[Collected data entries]
-- pv_equiv track=rewrite | github.com/XiaoSX/leetcode | title_3/t2.py | perfectMenu
-- ===== SOURCE A (Python) =====
-- from typing import List
--
-- def perfectMenu(materials: List[int], cookbooks: List[List[int]], attribute: List[List[int]], limit: int) -> int:
--     options = []
--     n = len(cookbooks)
--     def search(m, target, ans):
--         if m == n:
--             options.append(list(ans))
--             return
--
--         c1, c2, c3, c4, c5 = target
--         m1, m2, m3, m4, m5 = cookbooks[m]
--         if c1 >= m1 and c2 >= m2 and c3 >= m3 and c4 >= m4 and c5 >= m5:
--             search(m + 1, [c1 - m1, c2 - m2, c3 - m3, c4 - m4, c5- m5], ans + [m])
--         search(m + 1, target, ans)
--
--     search(0, materials, [])
--     max_v = -1
--     for i in range(len(options)):
--         a = 0
--         b = 0
--         for j in options[i]:
--             x, y = attribute[j]
--             a += x
--             b += y
--         if b >= limit:
--             max_v = max(max_v, a)
--
--     return max_v
-- ===== SOURCE B (Python) =====
-- from typing import List
--
-- def perfectMenu(materials: List[int], cookbooks: List[List[int]], attribute: List[List[int]], limit: int) -> int:
--     # iterative state expansion: each state = (remaining materials, a-sum, b-sum)
--     states = [(materials, 0, 0)]
--     for cost, attr in zip(cookbooks, attribute):
--         m1, m2, m3, m4, m5 = cost
--         new_states = []
--         for rem, a, b in states:
--             new_states.append((rem, a, b))
--             c1, c2, c3, c4, c5 = rem
--             if c1 >= m1 and c2 >= m2 and c3 >= m3 and c4 >= m4 and c5 >= m5:
--                 x, y = attr
--                 new_states.append(([c1 - m1, c2 - m2, c3 - m3, c4 - m4, c5 - m5], a + x, b + y))
--         states = new_states
--     return max([-1] + [a for _, a, b in states if b >= limit])
-- ===== Notes on version B (the rewrite author's own statement) =====
-- stated objective: alternative
-- what changed: Replaces A's recursive DFS that materialises every feasible index subset and then rescans each subset against attribute with a single iterative pass maintaining a list of partial states (remaining materials, a-sum, b-sum), taking the max at the end.
-- outside the precondition, e.g. on perfectMenu([0, 0, 0, 0, 0], [[1, 1, 1, 1, 1]], [], 0): A returns 0, B returns 0
import Mathlib
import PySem

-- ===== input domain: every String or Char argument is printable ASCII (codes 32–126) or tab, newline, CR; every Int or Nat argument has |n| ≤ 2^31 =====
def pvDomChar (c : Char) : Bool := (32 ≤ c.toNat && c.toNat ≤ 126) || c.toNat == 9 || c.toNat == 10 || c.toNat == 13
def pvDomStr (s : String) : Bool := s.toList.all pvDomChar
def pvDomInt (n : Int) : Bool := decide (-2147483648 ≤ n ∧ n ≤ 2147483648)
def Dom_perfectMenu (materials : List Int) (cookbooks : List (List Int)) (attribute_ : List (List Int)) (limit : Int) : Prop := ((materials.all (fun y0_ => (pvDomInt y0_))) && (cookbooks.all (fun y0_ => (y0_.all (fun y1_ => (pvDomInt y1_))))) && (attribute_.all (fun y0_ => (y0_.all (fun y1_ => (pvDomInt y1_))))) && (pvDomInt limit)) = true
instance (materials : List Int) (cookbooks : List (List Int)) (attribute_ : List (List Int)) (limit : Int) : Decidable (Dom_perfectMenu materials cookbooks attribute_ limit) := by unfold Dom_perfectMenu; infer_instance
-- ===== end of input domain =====

-- B replaces A's recursive subset enumeration + rescan with one iterative pass over a maintained
-- list of partial states (remaining materials, a-sum, b-sum); same results, different decomposition.


-- ===== PORT A =====
-- A's inner `search`: DFS over indices m..n-1, include-branch first; collects the finished
-- index lists (`options`).  The Python tuple-unpacks target and cookbooks[m] into 5 components;
-- the `| _, _ => []` arm is where Python would raise (excluded by Pre_).
def pySearchA : List (List Int) → Int → List Int → List Int → List (List Int)
  | [], _, _, ans => [ans]
  | cb :: rest, m, target, ans =>
    match target, cb with
    | [c1, c2, c3, c4, c5], [m1, m2, m3, m4, m5] =>
      (if m1 ≤ c1 ∧ m2 ≤ c2 ∧ m3 ≤ c3 ∧ m4 ≤ c4 ∧ m5 ≤ c5 then
        pySearchA rest (m + 1) [c1 - m1, c2 - m2, c3 - m3, c4 - m4, c5 - m5] (ans ++ [m])
      else [])
      ++ pySearchA rest (m + 1) target ans
    | _, _ => []

-- A's inner scan of one option: a += x, b += y over attribute[j]; the fallback arms are where
-- Python would raise (excluded by Pre_).
def pySumAB (attribute_ : List (List Int)) (opt : List Int) : Int × Int :=
  opt.foldl (fun ab j =>
    match PySem.List.pyGet? attribute_ j with
    | some [x, y] => (ab.1 + x, ab.2 + y)
    | _ => ab) (0, 0)

def perfectMenu (materials : List Int) (cookbooks : List (List Int)) (attribute_ : List (List Int)) (limit : Int) : Int :=
  let options := pySearchA cookbooks 0 materials []
  options.foldl (fun mv opt =>
    let ab := pySumAB attribute_ opt
    if limit ≤ ab.2 then max mv ab.1 else mv) (-1)

-- ===== PORT B =====
-- `c1..c5 >= m1..m5` after B's five-way unpacks; the fallback arms are where Python
-- would raise a ValueError (B's Python never returns then, so nothing is claimed there)
def affordB (rem cost : List Int) : Bool :=
  match rem, cost with
  | [c1, c2, c3, c4, c5], [m1, m2, m3, m4, m5] =>
    decide (m1 ≤ c1 ∧ m2 ≤ c2 ∧ m3 ≤ c3 ∧ m4 ≤ c4 ∧ m5 ≤ c5)
  | _, _ => false

-- the new remaining-materials list `[c1 - m1, ...]`
def subB (rem cost : List Int) : List Int :=
  match rem, cost with
  | [c1, c2, c3, c4, c5], [m1, m2, m3, m4, m5] =>
    [c1 - m1, c2 - m2, c3 - m3, c4 - m4, c5 - m5]
  | _, _ => rem

-- `x, y = attr` (Python raises on a non-pair; there the port reads (0, 0) — B's Python never
-- returns on such an input, so nothing is claimed about that value)
def xyOf (l : List Int) : Int × Int :=
  match l with
  | [x, y] => (x, y)
  | _ => (0, 0)

-- one pass of B's inner loop: keep every state, and add the include-state when affordable
def stepB (states : List (List Int × Int × Int)) (ca : List Int × List Int) : List (List Int × Int × Int) :=
  states.flatMap (fun s =>
    if affordB s.1 ca.1 then
      [s, (subB s.1 ca.1, s.2.1 + (xyOf ca.2).1, s.2.2 + (xyOf ca.2).2)]
    else [s])

def perfectMenu_alt (materials : List Int) (cookbooks : List (List Int)) (attribute_ : List (List Int)) (limit : Int) : Int :=
  let states := (cookbooks.zip attribute_).foldl stepB [(materials, 0, 0)]
  ((states.filter (fun s => limit ≤ s.2.2)).map (fun s => s.2.1)).foldl max (-1)

-- ===== PRECONDITION & SPEC =====
-- Pre_ excludes inputs whose materials or cookbook rows are not length 5 (A always unpacks them and
-- raises) and inputs with fewer attribute rows than cookbooks (A raises an IndexError whenever such a
-- cookbook is ever selectable; in the corner where none is, A returns but B's zip silently truncates).
-- On admitted inputs both Pythons still raise, identically, iff a selectable cookbook's attribute row
-- is not a pair; no return value is claimed there.
def Pre_perfectMenu (materials : List Int) (cookbooks : List (List Int)) (attribute_ : List (List Int)) (limit : Int) : Prop :=
  (cookbooks = [] ∨ materials.length = 5) ∧ (∀ cb ∈ cookbooks, cb.length = 5) ∧
  cookbooks.length ≤ attribute_.length
instance (materials : List Int) (cookbooks : List (List Int)) (attribute_ : List (List Int)) (limit : Int) : Decidable (Pre_perfectMenu materials cookbooks attribute_ limit) := by unfold Pre_perfectMenu; infer_instance

def pvWitness_perfectMenu : List Int × List (List Int) × List (List Int) × Int :=
  ([1, 1, 1, 1, 1], [[1, 0, 0, 0, 0], [0, 0, 0, 0, 2]], [[3, 2], [1, 1]], 1)

def Spec_perfectMenu (materials : List Int) (cookbooks : List (List Int)) (attribute_ : List (List Int)) (limit : Int) (out : Int) : Prop := out = perfectMenu_alt materials cookbooks attribute_ limit
instance (materials : List Int) (cookbooks : List (List Int)) (attribute_ : List (List Int)) (limit : Int) (out : Int) : Decidable (Spec_perfectMenu materials cookbooks attribute_ limit out) := by unfold Spec_perfectMenu; infer_instance

-- ===== CLAIM (what is proved, stated in full; the proofs are below) =====
def Claim_equal_perfectMenu : Prop := ∀ (materials : List Int) (cookbooks : List (List Int)) (attribute_ : List (List Int)) (limit : Int), Dom_perfectMenu materials cookbooks attribute_ limit → Pre_perfectMenu materials cookbooks attribute_ limit → Spec_perfectMenu materials cookbooks attribute_ limit (perfectMenu materials cookbooks attribute_ limit)

-- ===== LEMMAS AND PROOFS =====

-- reference enumeration of the (a,b) values of all feasible subsets of the zipped
-- (cookbook, attribute-pair) list, include-branch first (matching A's DFS order)
def valsR : List (List Int × List Int) → List Int → Int × Int → List (Int × Int)
  | [], _, ab => [ab]
  | c :: rest, rem, ab =>
    (if affordB rem c.1 then
      valsR rest (subB rem c.1) (ab.1 + (xyOf c.2).1, ab.2 + (xyOf c.2).2)
    else [])
    ++ valsR rest rem ab

theorem len5_exists (l : List Int) (h : l.length = 5) :
    ∃ a b c d e, l = [a, b, c, d, e] := by
  rcases l with _ | ⟨a, _ | ⟨b, _ | ⟨c, _ | ⟨d, _ | ⟨e, _ | ⟨f, t⟩⟩⟩⟩⟩⟩ <;> simp_all

theorem pySumAB_append (attribute_ : List (List Int)) (ans : List Int) (m : Int) (r : List Int)
    (h : PySem.List.pyGet? attribute_ m = some r) :
    pySumAB attribute_ (ans ++ [m]) =
      ((pySumAB attribute_ ans).1 + (xyOf r).1, (pySumAB attribute_ ans).2 + (xyOf r).2) := by
  rcases r with _ | ⟨x, _ | ⟨y, _ | ⟨z, t⟩⟩⟩ <;> simp [pySumAB, List.foldl_append, h, xyOf]

-- A-side: the DFS's options, mapped through the rescan, are exactly valsR of the zipped suffix
theorem searchA_vals (attribute_ : List (List Int)) :
    ∀ (cbs : List (List Int)) (m : Nat) (target ans : List Int),
      (cbs ≠ [] → target.length = 5) → (∀ cb ∈ cbs, cb.length = 5) →
      m + cbs.length ≤ attribute_.length →
      (pySearchA cbs (m : Int) target ans).map (pySumAB attribute_) =
        valsR (cbs.zip (attribute_.drop m)) target (pySumAB attribute_ ans) := by
  intro cbs
  induction cbs with
  | nil => intro m target ans _ _ _; simp [pySearchA, valsR]
  | cons cb rest ih =>
    intro m target ans ht5 hc5 hmlen
    obtain ⟨c1, c2, c3, c4, c5, rfl⟩ := len5_exists target (ht5 (by simp))
    obtain ⟨m1, m2, m3, m4, m5, rfl⟩ := len5_exists cb (hc5 cb (by simp))
    have hm : m < attribute_.length := by simp at hmlen; omega
    have hdrop : attribute_.drop m = attribute_[m] :: attribute_.drop (m + 1) :=
      List.drop_eq_getElem_cons hm
    have hget : PySem.List.pyGet? attribute_ (m : Int) = some attribute_[m] :=
      PySem.List.pyGet?_ofNat _ _ hm
    have hrlen : m + 1 + rest.length ≤ attribute_.length := by simp at hmlen; omega
    have hsub : subB [c1, c2, c3, c4, c5] [m1, m2, m3, m4, m5] =
        [c1 - m1, c2 - m2, c3 - m3, c4 - m4, c5 - m5] := by simp [subB]
    have haff : (affordB [c1, c2, c3, c4, c5] [m1, m2, m3, m4, m5] = true) ↔
        (m1 ≤ c1 ∧ m2 ≤ c2 ∧ m3 ≤ c3 ∧ m4 ≤ c4 ∧ m5 ≤ c5) := by
      simp [affordB]
    have hcast : ((m : Int) + 1) = ((m + 1 : Nat) : Int) := by push_cast; ring
    rw [hdrop]
    simp only [pySearchA, List.zip_cons_cons, valsR, hsub, List.map_append]
    have hc5' : ∀ c ∈ rest, c.length = 5 := fun c hc => hc5 c (List.mem_cons_of_mem _ hc)
    by_cases hA : m1 ≤ c1 ∧ m2 ≤ c2 ∧ m3 ≤ c3 ∧ m4 ≤ c4 ∧ m5 ≤ c5
    · rw [if_pos hA, if_pos (haff.mpr hA), hcast,
        ih (m + 1) [c1 - m1, c2 - m2, c3 - m3, c4 - m4, c5 - m5] (ans ++ [(m : Int)])
          (fun _ => rfl) hc5' hrlen,
        ih (m + 1) [c1, c2, c3, c4, c5] ans (fun _ => rfl) hc5' hrlen,
        pySumAB_append attribute_ ans (m : Int) attribute_[m] hget]
    · rw [if_neg hA, if_neg (fun h => hA (haff.mp h)), hcast,
        ih (m + 1) [c1, c2, c3, c4, c5] ans (fun _ => rfl) hc5' hrlen]
      simp

-- B-side: the projected states are a permutation of valsR, for any starting state list
theorem foldB_perm :
    ∀ (Z : List (List Int × List Int)) (states : List (List Int × Int × Int)),
      ((Z.foldl stepB states).map (fun s => s.2)).Perm
        (states.flatMap (fun s => valsR Z s.1 s.2)) := by
  intro Z
  induction Z with
  | nil =>
    intro states
    simp only [List.foldl_nil, valsR]
    exact (List.map_eq_flatMap ▸ List.Perm.refl _)
  | cons c rest ih =>
    intro states
    refine (ih (stepB states c)).trans ?_
    simp only [stepB, List.flatMap_assoc]
    refine List.Perm.flatMap_left states ?_
    intro s _
    by_cases ha : affordB s.1 c.1 = true
    · simp only [valsR, ha, if_pos]
      simp
      exact List.perm_append_comm
    · simp [valsR, ha]

theorem foldl_filter_map_max (limit : Int) :
    ∀ (l : List (List Int × Int × Int)) (acc : Int),
      ((l.filter (fun s => limit ≤ s.2.2)).map (fun s => s.2.1)).foldl max acc =
        (l.map (fun s => s.2)).foldl
          (fun mv p => if limit ≤ p.2 then max mv p.1 else mv) acc := by
  intro l
  induction l with
  | nil => intro acc; rfl
  | cons s t ih =>
    intro acc
    by_cases h : limit ≤ s.2.2 <;> simp [List.filter, h, ih]

-- ===== VERDICT (by name: the statement is the Claim_ definition above) =====
theorem perfectMenu_spec : Claim_equal_perfectMenu := by
  intro mats cbs attr limit _ hpre
  obtain ⟨h5, hc5, hlen⟩ := hpre
  show perfectMenu mats cbs attr limit = perfectMenu_alt mats cbs attr limit
  have hA : perfectMenu mats cbs attr limit =
      (valsR (cbs.zip attr) mats (0, 0)).foldl
        (fun mv p => if limit ≤ p.2 then max mv p.1 else mv) (-1) := by
    have h := searchA_vals attr cbs 0 mats []
      (fun hne => h5.resolve_left hne) hc5 (by simpa using hlen)
    have h0 : pySumAB attr [] = (0, 0) := rfl
    rw [h0] at h
    simp only [Nat.cast_zero, List.drop_zero] at h
    simp only [perfectMenu, ← h, List.foldl_map]
  have hB : perfectMenu_alt mats cbs attr limit =
      (((cbs.zip attr).foldl stepB [(mats, 0, 0)]).map (fun s => s.2)).foldl
        (fun mv p => if limit ≤ p.2 then max mv p.1 else mv) (-1) := by
    simp only [perfectMenu_alt]
    exact foldl_filter_map_max limit _ (-1)
  have hperm : (((cbs.zip attr).foldl stepB [(mats, 0, 0)]).map (fun s => s.2)).Perm
      (valsR (cbs.zip attr) mats (0, 0)) := by
    simpa using foldB_perm (cbs.zip attr) [(mats, 0, 0)]
  rw [hA, hB]
  exact (@List.Perm.foldl_eq _ _ _ _ _
    ⟨by
      intro b p q
      split_ifs <;> simp [max_comm, max_left_comm]⟩
    hperm (-1)).symm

Task to carry out:
An exact copy of the lines above between the line holding "-- is not a" and the line holding "def Spec_perfectMenu (materials", inclusive, is the whole answer.

Your solution:
-- is not a pair; no return value is claimed there.
def Pre_perfectMenu (materials : List Int) (cookbooks : List (List Int)) (attribute_ : List (List Int)) (limit : Int) : Prop :=
  (cookbooks = [] ∨ materials.length = 5) ∧ (∀ cb ∈ cookbooks, cb.length = 5) ∧
  cookbooks.length ≤ attribute_.length
instance (materials : List Int) (cookbooks : List (List Int)) (attribute_ : List (List Int)) (limit : Int) : Decidable (Pre_perfectMenu materials cookbooks attribute_ limit) := by unfold Pre_perfectMenu; infer_instance

def pvWitness_perfectMenu : List Int × List (List Int) × List (List Int) × Int :=
  ([1, 1, 1, 1, 1], [[1, 0, 0, 0, 0], [0, 0, 0, 0, 2]], [[3, 2], [1, 1]], 1)

def Spec_perfectMenu (materials : List Int) (cookbooks : List (List Int)) (attribute_ : List (List Int)) (limit : Int) (out : Int) : Prop := out = perfectMenu_alt materials cookbooks attribute_ limit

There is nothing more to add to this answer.